Проходом отступающей русской армии через Москву руководил Барклай. Ермолов был направлен Кутузовым в арьергард Милорадовича, который, сдерживая французов, должен был дать возможность армии в порядке уйти из Москвы. И та и другая операции были проведены твердо и точно. Опасения, что в древней столице начнутся мятежи и резни, не оправдались. Хотя, по свидетельству очевидца, «ломали кабаки и лавки».

К моменту вступления в Москву французов там осталось из 270 тысяч жителей не более десяти тысяч.

Ростопчин приказал вывести из города всех пожарных с «огнегасительными снарядами». Он готовил Москву к сожжению.

На военных складах осталось 156 орудий, которые потом использовал Наполеон, 74 974 ружья, 39 846 сабель, 27 119 артиллерийских снарядов.

В городе осталось более двадцати двух тысяч русских раненых, многие из которых погибли при пожаре.

Москва запылала, как только французы вступили в нее…
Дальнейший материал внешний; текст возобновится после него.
-- pv_equiv track=rewrite | github.com/daleathan/gramps-addons | gramps41/AddressPreview/AddressPreview.py | _fix_separators
-- ===== SOURCE A (Python) =====
-- class ElementType():
--     KEY = 1
--     SEPARATOR = 2
--     PREFIX = 3
--     SUFFIX = 4
--     PARSED = 0
--     PLAINTEXT = 5
--
-- def _fix_separators(tuple_list):
--     """
--     Should be used to convert suffixes and prefixes that orgin from enclosed parts of format string
--     into separators. Must be done before collect/suppress. Working ok?
--
--     :param tuple_list:
--     :return:
--     """
--     index = 0
--     new_tuple_list = []
--     for item, item_type in tuple_list:
--         if index > 0 and index < (len(tuple_list) - 1) \
--                 and (item_type == ElementType.PREFIX or item_type == ElementType.SUFFIX):
--             new_tuple = item, ElementType.SEPARATOR
--         else:
--             new_tuple = item, item_type
--         new_tuple_list.append(new_tuple)
--         index += 1
--     return new_tuple_list
-- ===== SOURCE B (Python) =====
-- class ElementType():
--     KEY = 1
--     SEPARATOR = 2
--     PREFIX = 3
--     SUFFIX = 4
--     PARSED = 0
--     PLAINTEXT = 5
--
-- def _fix_separators(tuple_list):
--     if len(tuple_list) <= 2:
--         return [(item, item_type) for item, item_type in tuple_list]
--     middle = [(item,
--                ElementType.SEPARATOR
--                if item_type == ElementType.PREFIX or item_type == ElementType.SUFFIX
--                else item_type)
--               for item, item_type in tuple_list[1:-1]]
--     return [tuple_list[0]] + middle + [tuple_list[-1]]
-- ===== Notes on version B (the rewrite author's own statement) =====
-- stated objective: simpler
-- what changed: Replaced the index counter and per-iteration bound check with a short-circuit for lists of length <= 2 plus a guard-free map over the interior slice tuple_list[1:-1], with the two fixed endpoints emitted outside the loop.
import Mathlib
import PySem

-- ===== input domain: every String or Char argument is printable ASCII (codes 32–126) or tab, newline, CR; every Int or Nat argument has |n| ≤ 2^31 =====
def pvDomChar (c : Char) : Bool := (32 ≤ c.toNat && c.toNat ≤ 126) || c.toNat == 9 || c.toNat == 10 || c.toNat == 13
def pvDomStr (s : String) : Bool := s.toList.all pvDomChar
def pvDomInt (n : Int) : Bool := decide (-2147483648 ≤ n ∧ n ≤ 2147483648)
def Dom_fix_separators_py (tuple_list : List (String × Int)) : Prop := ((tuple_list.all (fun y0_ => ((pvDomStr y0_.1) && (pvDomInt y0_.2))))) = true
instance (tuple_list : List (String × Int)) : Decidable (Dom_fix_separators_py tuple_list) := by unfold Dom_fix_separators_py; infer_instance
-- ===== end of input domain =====

-- B hoists the two fixed endpoints out of the loop and maps the guard-free
-- conversion over the interior slice; same O(n) cost, simpler decomposition.

-- ===== PORT A =====
-- A: indexed loop; interior PREFIX(3)/SUFFIX(4) elements become SEPARATOR(2).
def fix_separators_py (tuple_list : List (String × Int)) : List (String × Int) :=
  (tuple_list.foldl
    (fun (st : Int × List (String × Int)) it =>
      let new_tuple :=
        if 0 < st.1 ∧ st.1 < (tuple_list.length : Int) - 1 ∧ (it.2 = 3 ∨ it.2 = 4) then
          (it.1, (2 : Int))
        else
          (it.1, it.2)
      (st.1 + 1, st.2 ++ [new_tuple]))
    (0, [])).2

-- ===== PORT B =====
def fix_separators_py_alt (tuple_list : List (String × Int)) : List (String × Int) :=
  if (tuple_list.length : Int) ≤ 2 then
    tuple_list.map (fun p => (p.1, p.2))
  else
    let middle :=
      (PySem.List.slice tuple_list (some 1) (some (-1))).map
        (fun p => (p.1, if p.2 = 3 ∨ p.2 = 4 then (2 : Int) else p.2))
    -- tuple_list[0] / tuple_list[-1]: in-range here since length ≥ 3
    [((PySem.List.pyGet? tuple_list 0).getD ("", 0))] ++ middle ++
      [((PySem.List.pyGet? tuple_list (-1)).getD ("", 0))]

-- ===== PRECONDITION & SPEC =====
def Spec_fix_separators_py (tuple_list : List (String × Int)) (out : List (String × Int)) : Prop := out = fix_separators_py_alt tuple_list
instance (tuple_list : List (String × Int)) (out : List (String × Int)) : Decidable (Spec_fix_separators_py tuple_list out) := by unfold Spec_fix_separators_py; infer_instance

-- ===== CLAIM (what is proved, stated in full; the proofs are below) =====
def Claim_equal_fix_separators_py : Prop := ∀ (tuple_list : List (String × Int)), Dom_fix_separators_py tuple_list → Spec_fix_separators_py tuple_list (fix_separators_py tuple_list)

-- ===== LEMMAS AND PROOFS =====

-- recursive characterisation of A's indexed loop
def gA (n : Int) (i : Int) : List (String × Int) → List (String × Int)
  | [] => []
  | x :: xs =>
    (if 0 < i ∧ i < n - 1 ∧ (x.2 = 3 ∨ x.2 = 4) then (x.1, (2 : Int)) else (x.1, x.2))
      :: gA n (i + 1) xs

theorem foldl_gA (n i : Int) (acc : List (String × Int)) (l : List (String × Int)) :
    (l.foldl
      (fun (st : Int × List (String × Int)) it =>
        let new_tuple :=
          if 0 < st.1 ∧ st.1 < n - 1 ∧ (it.2 = 3 ∨ it.2 = 4) then (it.1, (2 : Int))
          else (it.1, it.2)
        (st.1 + 1, st.2 ++ [new_tuple]))
      (i, acc)).2 = acc ++ gA n i l := by
  induction l generalizing i acc with
  | nil => simp [gA]
  | cons x xs ih => simp [gA, ih]

theorem fix_separators_py_eq_gA (tl : List (String × Int)) :
    fix_separators_py tl = gA (tl.length : Int) 0 tl := by
  unfold fix_separators_py
  simpa using foldl_gA (tl.length : Int) 0 [] tl

theorem gA_interior (n : Int) (mid : List (String × Int)) (z : String × Int) :
    ∀ i : Int, 0 < i → i + mid.length + 1 = n →
    gA n i (mid ++ [z]) =
      mid.map (fun p => (p.1, if p.2 = 3 ∨ p.2 = 4 then (2 : Int) else p.2)) ++ [(z.1, z.2)] := by
  induction mid with
  | nil =>
      intro i hi hn
      have : ¬ (0 < i ∧ i < n - 1 ∧ (z.2 = 3 ∨ z.2 = 4)) := by
        rintro ⟨_, h2, _⟩; simp at hn; omega
      simp [gA, this]
  | cons x xs ih =>
      intro i hi hn
      have hlt : i < n - 1 := by simp at hn; omega
      have := ih (i + 1) (by omega) (by simp at hn ⊢; omega)
      by_cases hc : x.2 = 3 ∨ x.2 = 4 <;>
        simp [gA, hi, hlt, hc, this]

theorem fix_separators_py_spec_aux (tl : List (String × Int)) :
    fix_separators_py tl = fix_separators_py_alt tl := by
  rw [fix_separators_py_eq_gA]
  unfold fix_separators_py_alt
  by_cases h : (tl.length : Int) ≤ 2
  · simp only [h, if_true]
    match tl, h with
    | [], _ => simp [gA]
    | [x], _ => simp [gA]
    | [x, y], _ =>
        have : ¬ ((0 : Int) < 1 ∧ (1 : Int) < (2 : Int) - 1 ∧ (y.2 = 3 ∨ y.2 = 4)) := by
          rintro ⟨_, h2, _⟩; omega
        simp [gA]
    | x :: y :: z :: rest, h => simp at h; omega
  · simp only [h, if_false]
    have h3 : 3 ≤ tl.length := by omega
    obtain ⟨x, rest, rfl⟩ : ∃ x rest, tl = x :: rest := by
      cases tl with
      | nil => simp at h3
      | cons a b => exact ⟨a, b, rfl⟩
    obtain ⟨mid, z, rfl⟩ : ∃ mid z, rest = mid ++ [z] := by
      rcases List.eq_nil_or_concat rest with h0 | h0
      · subst h0; simp at h3
      · obtain ⟨mid, z, rfl⟩ := h0; exact ⟨mid, z, by simp⟩
    -- endpoints
    have hnn : (0 : Int) ≤ (mid.length : Int) + 1 := by positivity
    have hget0 : (PySem.List.pyGet? (x :: (mid ++ [z])) 0).getD ("", 0) = x := by
      simp [PySem.List.pyGet?, PySem.List.pyIdx?, hnn]
    have hslice : PySem.List.slice (x :: (mid ++ [z])) (some 1) (some (-1)) = mid := by
      have hnneg : ¬ ((mid.length : Int) + 1 < 0) := by omega
      simp [PySem.List.slice, PySem.List.clampIdx, hnneg]
    have hgetLast : (PySem.List.pyGet? (x :: (mid ++ [z])) (-1)).getD ("", 0) = z := by
      simp [PySem.List.pyGet?, PySem.List.pyIdx?]
    -- the loop side
    have hn : ((x :: (mid ++ [z])).length : Int) = (mid.length : Int) + 2 := by
      push_cast [List.length_cons, List.length_append]; simp; ring
    have hcond0 : ¬ ((0 : Int) < 0 ∧ (0 : Int) < ((x :: (mid ++ [z])).length : Int) - 1
        ∧ (x.2 = 3 ∨ x.2 = 4)) := by rintro ⟨h0, _, _⟩; omega
    have hint := gA_interior ((x :: (mid ++ [z])).length : Int) mid z 1 (by omega)
      (by rw [hn]; omega)
    rw [hget0, hslice, hgetLast]
    simp only [gA]
    rw [if_neg hcond0, show (0 : Int) + 1 = 1 from rfl, hint]
    simp
-- ===== VERDICT (by name: the statement is the Claim_ definition above) =====
theorem fix_separators_py_spec : Claim_equal_fix_separators_py := by
  intro tl _
  exact fix_separators_py_spec_aux tl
Ермолов писал: «Итак, армия прошла наконец Москву. <…> Вскоре затем слышны были в Москве два взрыва и обнаружился большой пожар. Я вспомнил слова графа Ростопчина, сказанные мне накануне, и Москва стыд поругания скрыла в развалинах своих и пепле! Собственными нашими руками разнесен пожирающий ее пламень. Напрасно возлагать вину на неприятеля и оправдываться в том, что возвышает честь народа. Россиянин каждый честно, весь город вообще, великодушно жертвует общей пользе. В добровольном разрушении Москвы усматривают враги предзнаменование их бедствий; все доселе народы, счастию Наполеона более пятнадцати лет покорствующие, не явили подобного примера. Судьба сберегла его для славы россиян!»

Эти строки, написанные через много лет после роковых событий, тем не менее дают представление о состоянии духа Алексея Петровича в сентябре 1812 года: «Смерть врагам, преступившим границы отечества».
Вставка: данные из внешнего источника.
-- pv_equiv track=rewrite | github.com/kipoha/exs-shell | exs_shell/ui/modules/center_tab/childs/old_metrics.py | _calc_cols
-- ===== SOURCE A (Python) =====
-- import math
--
-- h = 300
--
-- w = 700
--
-- MAIN_GRAPH_H = 100
--
-- PADDING = 6
--
-- def _calc_cols(n: int) -> int:
--     available_h = h - MAIN_GRAPH_H - PADDING * 4 - 24
--     best = 1
--     for cols in range(1, n + 1):
--         rows = math.ceil(n / cols)
--         if w // cols - PADDING >= 120 and available_h // rows - PADDING >= 40:
--             best = cols
--     return best
-- ===== SOURCE B (Python) =====
-- h = 300
--
-- w = 700
--
-- MAIN_GRAPH_H = 100
--
-- PADDING = 6
--
-- def _calc_cols(n: int) -> int:
--     available_h = h - MAIN_GRAPH_H - PADDING * 4 - 24
--     max_cols = w // (120 + PADDING)          # widest grid the width condition allows
--     max_rows = available_h // (40 + PADDING) # tallest grid the height condition allows
--     c = min(n, max_cols)
--     if c >= 1 and -(-n // c) <= max_rows:    # ceil(n/c) rows must fit
--         return c
--     return 1
-- ===== Notes on version B (the rewrite author's own statement) =====
-- stated objective: faster
-- what changed: Replaces the O(n) scan over all candidate column counts by a closed-form computation: the width condition caps cols at w//(120+PADDING) and the height condition is monotone in cols, so the answer is min(n, max_cols) if it fits, else 1.
import Mathlib
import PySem

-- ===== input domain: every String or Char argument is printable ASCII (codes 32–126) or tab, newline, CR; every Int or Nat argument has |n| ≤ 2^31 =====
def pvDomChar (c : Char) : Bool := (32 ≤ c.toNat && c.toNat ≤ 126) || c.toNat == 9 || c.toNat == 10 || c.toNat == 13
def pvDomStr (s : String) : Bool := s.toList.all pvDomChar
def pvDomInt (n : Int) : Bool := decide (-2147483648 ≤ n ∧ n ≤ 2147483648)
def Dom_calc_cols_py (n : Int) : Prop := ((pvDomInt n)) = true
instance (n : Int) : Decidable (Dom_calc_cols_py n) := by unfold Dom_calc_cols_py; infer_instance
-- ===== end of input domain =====

-- B computes the best column count in closed form (width caps cols, height is monotone in cols) instead of A's O(n) scan.


-- ===== PORT A =====
-- math.ceil(n / cols) is ported as -((-n) // cols): exact on the domain |n| ≤ 2^31,
-- where the float quotient n/cols never rounds across an integer boundary.
def calc_cols_py (n : Int) : Int :=
  let available_h : Int := 300 - 100 - 6 * 4 - 24
  (PySem.List.pyRange 1 (n + 1) 1).foldl
    (fun best cols =>
      let rows := -(PySem.Int.floordiv (-n) cols)
      if PySem.Int.floordiv 700 cols - 6 ≥ 120 ∧ PySem.Int.floordiv available_h rows - 6 ≥ 40
      then cols else best)
    1

-- ===== PORT B =====
def calc_cols_py_alt (n : Int) : Int :=
  let available_h : Int := 300 - 100 - 6 * 4 - 24
  let max_cols := PySem.Int.floordiv 700 (120 + 6)
  let max_rows := PySem.Int.floordiv available_h (40 + 6)
  let c := min n max_cols
  if 1 ≤ c ∧ -(PySem.Int.floordiv (-n) c) ≤ max_rows then c else 1

-- ===== PRECONDITION & SPEC =====
def Spec_calc_cols_py (n : Int) (out : Int) : Prop := out = calc_cols_py_alt n
instance (n : Int) (out : Int) : Decidable (Spec_calc_cols_py n out) := by unfold Spec_calc_cols_py; infer_instance

-- ===== CLAIM (what is proved, stated in full; the proofs are below) =====
def Claim_equal_calc_cols_py : Prop := ∀ (n : Int), Dom_calc_cols_py n → Spec_calc_cols_py n (calc_cols_py n)

-- ===== LEMMAS AND PROOFS =====

-- If no element of the list passes the test, the fold keeps its initial value.
theorem pv_foldl_if_const (p : Int → Prop) [DecidablePred p]
    (l : List Int) (init : Int)
    (h : ∀ x ∈ l, ¬ p x) :
    l.foldl (fun b x => if p x then x else b) init = init := by
  induction l generalizing init with
  | nil => rfl
  | cons y ys ih =>
      simp only [List.foldl_cons]
      rw [if_neg (h y (List.mem_cons_self))]
      exact ih init (fun x hx => h x (List.mem_cons_of_mem _ hx))

-- For n ≥ 16 every candidate fails: cols ≥ 6 fails the width test, cols ≤ 5 needs ≥ 4 rows.
theorem pv_cond_false (n cols : Int) (hn : 16 ≤ n) (h1 : 1 ≤ cols) :
    ¬ (PySem.Int.floordiv 700 cols - 6 ≥ 120 ∧
       PySem.Int.floordiv (300 - 100 - 6 * 4 - 24) (-(PySem.Int.floordiv (-n) cols)) - 6 ≥ 40) := by
  rintro ⟨hw, hh⟩
  have hc : 0 < cols := h1
  rw [ge_iff_le, le_sub_iff_add_le] at hw
  rw [PySem.Int.le_floordiv_iff_mul_le hc] at hw
  -- 126 * cols ≤ 700 → cols ≤ 5
  have hc5 : cols ≤ 5 := by nlinarith
  -- rows = ceil(n/cols) ≥ 4
  set rows := -(PySem.Int.floordiv (-n) cols) with hrows
  have hr : 4 ≤ rows := by
    have := PySem.Int.neg_floordiv_neg_eq_iff_of_pos (a := n) (b := cols) (q := rows) hc
    have hq : (rows - 1) * cols < n ∧ n ≤ rows * cols := this.mp rfl
    nlinarith [hq.2]
  have hrpos : 0 < rows := by omega
  rw [ge_iff_le, le_sub_iff_add_le] at hh
  rw [PySem.Int.le_floordiv_iff_mul_le hrpos] at hh
  -- 46 * rows ≤ 152 contradicts rows ≥ 4
  nlinarith

-- ===== VERDICT (by name: the statement is the Claim_ definition above) =====
theorem calc_cols_py_spec : Claim_equal_calc_cols_py := by
  intro n _
  unfold Spec_calc_cols_py
  show (PySem.List.pyRange 1 (n + 1) 1).foldl
      (fun best cols =>
        if PySem.Int.floordiv 700 cols - 6 ≥ 120 ∧
           PySem.Int.floordiv (300 - 100 - 6 * 4 - 24) (-(PySem.Int.floordiv (-n) cols)) - 6 ≥ 40
        then cols else best) 1
    = if 1 ≤ min n (PySem.Int.floordiv 700 (120 + 6)) ∧
         -(PySem.Int.floordiv (-n) (min n (PySem.Int.floordiv 700 (120 + 6)))) ≤
           PySem.Int.floordiv (300 - 100 - 6 * 4 - 24) (40 + 6)
      then min n (PySem.Int.floordiv 700 (120 + 6)) else 1
  by_cases hle : n ≤ 0
  · rw [PySem.List.pyRange_one_eq_nil (by omega)]
    simp only [List.foldl_nil]
    rw [if_neg]
    simp only [not_and]
    intro h1c
    exact absurd (le_trans h1c (min_le_left n _)) (by omega)
  · rw [not_le] at hle
    by_cases hbig : 16 ≤ n
    · rw [pv_foldl_if_const
        (fun cols => PySem.Int.floordiv 700 cols - 6 ≥ 120 ∧
          PySem.Int.floordiv (300 - 100 - 6 * 4 - 24) (-(PySem.Int.floordiv (-n) cols)) - 6 ≥ 40)
        _ 1
        (fun x hx => by
          rw [PySem.List.mem_pyRange_one] at hx
          exact pv_cond_false n x hbig hx.1)]
      rw [if_neg]
      rintro ⟨h1c, hrows⟩
      have hc : min n (PySem.Int.floordiv 700 (120 + 6)) = 5 := by
        have : PySem.Int.floordiv 700 (120 + 6) = 5 := by decide
        rw [this]; omega
      rw [hc] at hrows
      have hq := (PySem.Int.neg_floordiv_neg_eq_iff_of_pos (a := n) (b := 5)
        (q := -(PySem.Int.floordiv (-n) 5)) (by norm_num)).mp rfl
      have hmr : PySem.Int.floordiv (300 - 100 - 6 * 4 - 24) (40 + 6) = 3 := by decide
      rw [hmr] at hrows
      omega
    · -- 1 ≤ n ≤ 15: finitely many cases, evaluate both sides
      interval_cases n <;> decide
Кутузов понимал, какое решение он принял. Да, он фактически повторил доводы Барклая, но отвечал за решение он.

«Князь Михаил Ларионович! С 29-го августа не имею я никаких донесений от вас. Между тем от 1 сентября получил я, через Ярославль, от Московского Главнокомандующего печальное извещение, что вы решились с армией оставить Москву. Вы сами можете вообразить действие, какое произвело сие известие, а молчаливость ваша усугубляет мое удивление.

Я отправляю с сим генерал-адъютанта, князя Волконского, дабы узнать от вас о положении армии и о побудивших вас причинах к столь несчастной решимости.

Александр.

С.-Петербург.

Сентября 7 дня, 1812 года».

Если мы вспомним восторженное послание Александра Кутузову от 31 августа, то станет понятно, как разочарован был император и какое раздражение вызвал у него этот хитрый старик, который вопреки своим обещаниям не только отдал Наполеону древнюю столицу, но и не счел нужным оповестить об этом Петербург. Это выглядело как демонстративное пренебрежение.
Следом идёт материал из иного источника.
-- scatter: a fold of pySetD writes
lemma scatter_length (ws : List (Int × String)) : ∀ (r : List String),
    (ws.foldl (fun r w => PySem.List.pySetD r w.1 w.2) r).length = r.length := by
  induction ws with
  | nil => intro r; rfl
  | cons w ws ih => intro r; rw [List.foldl_cons, ih, PySem.List.length_pySetD]

lemma scatter_getElem? (f : Nat → String) : ∀ (ws : List (Int × String)) (r : List String),
    (∀ w ∈ ws, ∃ q : Nat, w.1 = (q : Int) ∧ q < r.length ∧ w.2 = f q) →
    ∀ (q : Nat) (h : q < r.length),
      (ws.foldl (fun r w => PySem.List.pySetD r w.1 w.2) r)[q]?
        = some (if (∃ w ∈ ws, w.1 = (q : Int)) then f q else r[q]) := by
  intro ws
  induction ws with
  | nil => intro r hg q h; simp [List.getElem?_eq_getElem h]
  | cons w ws ih =>
    intro r hg q h
    obtain ⟨qw, hw1, hwlt, hw2⟩ := hg w (List.mem_cons_self)
    have hset : PySem.List.pySetD r w.1 w.2 = r.set qw (f qw) := by
      rw [hw1, hw2, PySem.List.pySetD_natCast]
    have hlen : (r.set qw (f qw)).length = r.length := by simp
    have hg' : ∀ w' ∈ ws, ∃ q' : Nat, w'.1 = (q' : Int) ∧ q' < (r.set qw (f qw)).length ∧ w'.2 = f q' := by
      intro w' hw'
      obtain ⟨q', h1, h2, h3⟩ := hg w' (List.mem_cons_of_mem _ hw')
      exact ⟨q', h1, by rwa [hlen], h3⟩
    rw [List.foldl_cons, hset, ih (r.set qw (f qw)) hg' q (by rwa [hlen])]
    by_cases hmem : ∃ w' ∈ ws, w'.1 = (q : Int)
    · obtain ⟨w', hw', he'⟩ := hmem
      rw [if_pos ⟨w', hw', he'⟩, if_pos ⟨w', List.mem_cons_of_mem _ hw', he'⟩]
    · rw [if_neg hmem]
      by_cases hq : qw = q
      · subst hq
        rw [List.getElem_set_self (by simpa using hwlt), if_pos ⟨w, List.mem_cons_self, hw1⟩]
      · rw [List.getElem_set_ne hq]
        rw [if_neg ?_]
        rintro ⟨w', hw', he⟩
        rcases List.mem_cons.1 hw' with rfl | hmem'
        · exact hq (by exact_mod_cast hw1.symm.trans he)
        · exact hmem ⟨w', hmem', he⟩

-- proof-only helpers: the write list each dict group produces, and the intended label at index q
def pvWr (g : Char × List Int) : List (Int × String) :=
  (PySem.List.enumerate g.2 0).map (fun q => (q.2,
    if q.1 = 0 then String.ofList [g.1]
    else String.ofList ([g.1] ++ '_' :: (PySem.Int.toStr q.1).toList)))

def pvF (cs : List Char) (q : Nat) : String :=
  pvLabel (cs.getD q ' ') (((cs.take q).count (cs.getD q ' ') : Int))

lemma dublikat_alt_eq (st : String) :
    dublikat_alt st =
      (((((PySem.List.enumerate st.toList 0).foldl
          (fun d p => d.modify p.2 ([] : List Int) (· ++ [p.1]))
          PySem.Dict.empty).items.map pvWr).flatten).foldl
        (fun r w => PySem.List.pySetD r w.1 w.2)
        (PySem.List.pyRepeat [""] ((st.toList.length : Int)))) := by
  have h0 : dublikat_alt st =
      ((PySem.List.enumerate st.toList 0).foldl
        (fun d p => d.modify p.2 ([] : List Int) (· ++ [p.1]))
        PySem.Dict.empty).items.foldl
        (fun r g =>
          (PySem.List.enumerate g.2 0).foldl
            (fun r q => PySem.List.pySetD r q.2
              (if q.1 = 0 then String.ofList [g.1]
               else String.ofList ([g.1] ++ '_' :: (PySem.Int.toStr q.1).toList))) r)
        (PySem.List.pyRepeat [""] ((st.toList.length : Int))) := rfl
  rw [h0, List.foldl_flatten, List.foldl_map]
  exact PySem.List.foldl_congr_mem _ _ _ _ (fun acc g _ => by
    simp only [pvWr, List.foldl_map])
У Кутузова были чисто психологические причины не спешить с рапортом.

Хотя твердая позиция Барклая и облегчила ему роковое решение, но, судя по всему, пережил он его тяжело.

4 сентября он продиктовал и отправил императору донесение, в котором объяснял свои мотивы. К 7-му числу Александр просто не успел его получить.

В этот день Кутузова видел посланный к нему из арьергарда капитан Бологовский: «Он сидел одинокий, с поникшей головою, и казался удрученным». И было от чего.

В Москве, как уже говорилось, оставалось более двадцати двух тысяч раненых. Сотни подвод были заняты под вывоз пожарных и «огнегасительного снаряда». Для раненых подвод не хватило.

Ермолову, одной из фундаментальных черт воинской натуры которого была искренняя и бескорыстная забота о боевых товарищах — одна из причин его популярности, — видеть это было больно: «Душу мою раздирал стон раненых, оставляемых во власти неприятеля. В городе Гжатске князь Кутузов дал необдуманное повеление свозить отовсюду больных и раненых в Москву… С негодованием смотрели на это войска».

Сделать ничего он не мог. Кутузов твердо решил превратить Москву в смертельную ловушку для Наполеона.

Он отправил Мюрату, для передачи начальнику штаба наполеоновской армии маршалу Бертье, записку, в которой писал: «Раненые, остающиеся в Москве, поручаются человеколюбию французских войск». При этом он знал, что город будет сожжен, и представлял себе судьбу своих солдат — героев Бородина.

В рапорте от 4 сентября Кутузов писал императору: «Все сокровища, арсенал и почти все имущества, как казенные, так и частные, из Москвы вывезены, и ни один дворянин в ней не остался».

Возможно, Кутузова ввел в заблуждение Ростопчин, который, как мы помним, говорил совершенно то же самое Ермолову, убеждая оставить Москву.

Но факт остается фактом. В рапорте нет ни слова правды. В Москве оставались и раненые офицеры, то есть дворяне, которые в большинстве своем были спасены французами и устроены вместе с ранеными французскими офицерами.

Оставление Москвы было не только политической, но и грандиозной человеческой трагедией. Жертва, принесенная для вовлечения в гибель противника, была невообразимо велика.

Все это рассказано не для компрометации фельдмаршала, но прежде всего для того, чтобы читатель представил себе степень взаимного ожесточения.

2

Кутузов между тем явно решил не обращать внимания на настроения верховной власти и делать свое дело.

Тогда произведен был знаменитый фланговый марш, в результате которого русская армия оторвалась от французского авангарда и после ряда неожиданных для противника маневров вышла на позицию у Тарутина, где и был возведен укрепленный лагерь.

Князь Александр Борисович Голицын, неотлучно находившийся при Кутузове, вспоминал: «В день осмотра позиции, которая вполне удовлетворяла плану кампании Кутузова, старик был очень весел и в первый раз расчел важность предстоящей зимней кампании: он позвал Толя и Коновницына и тут же отдал приказ, чтобы губернаторам велеть снабдить полушубками всю армию».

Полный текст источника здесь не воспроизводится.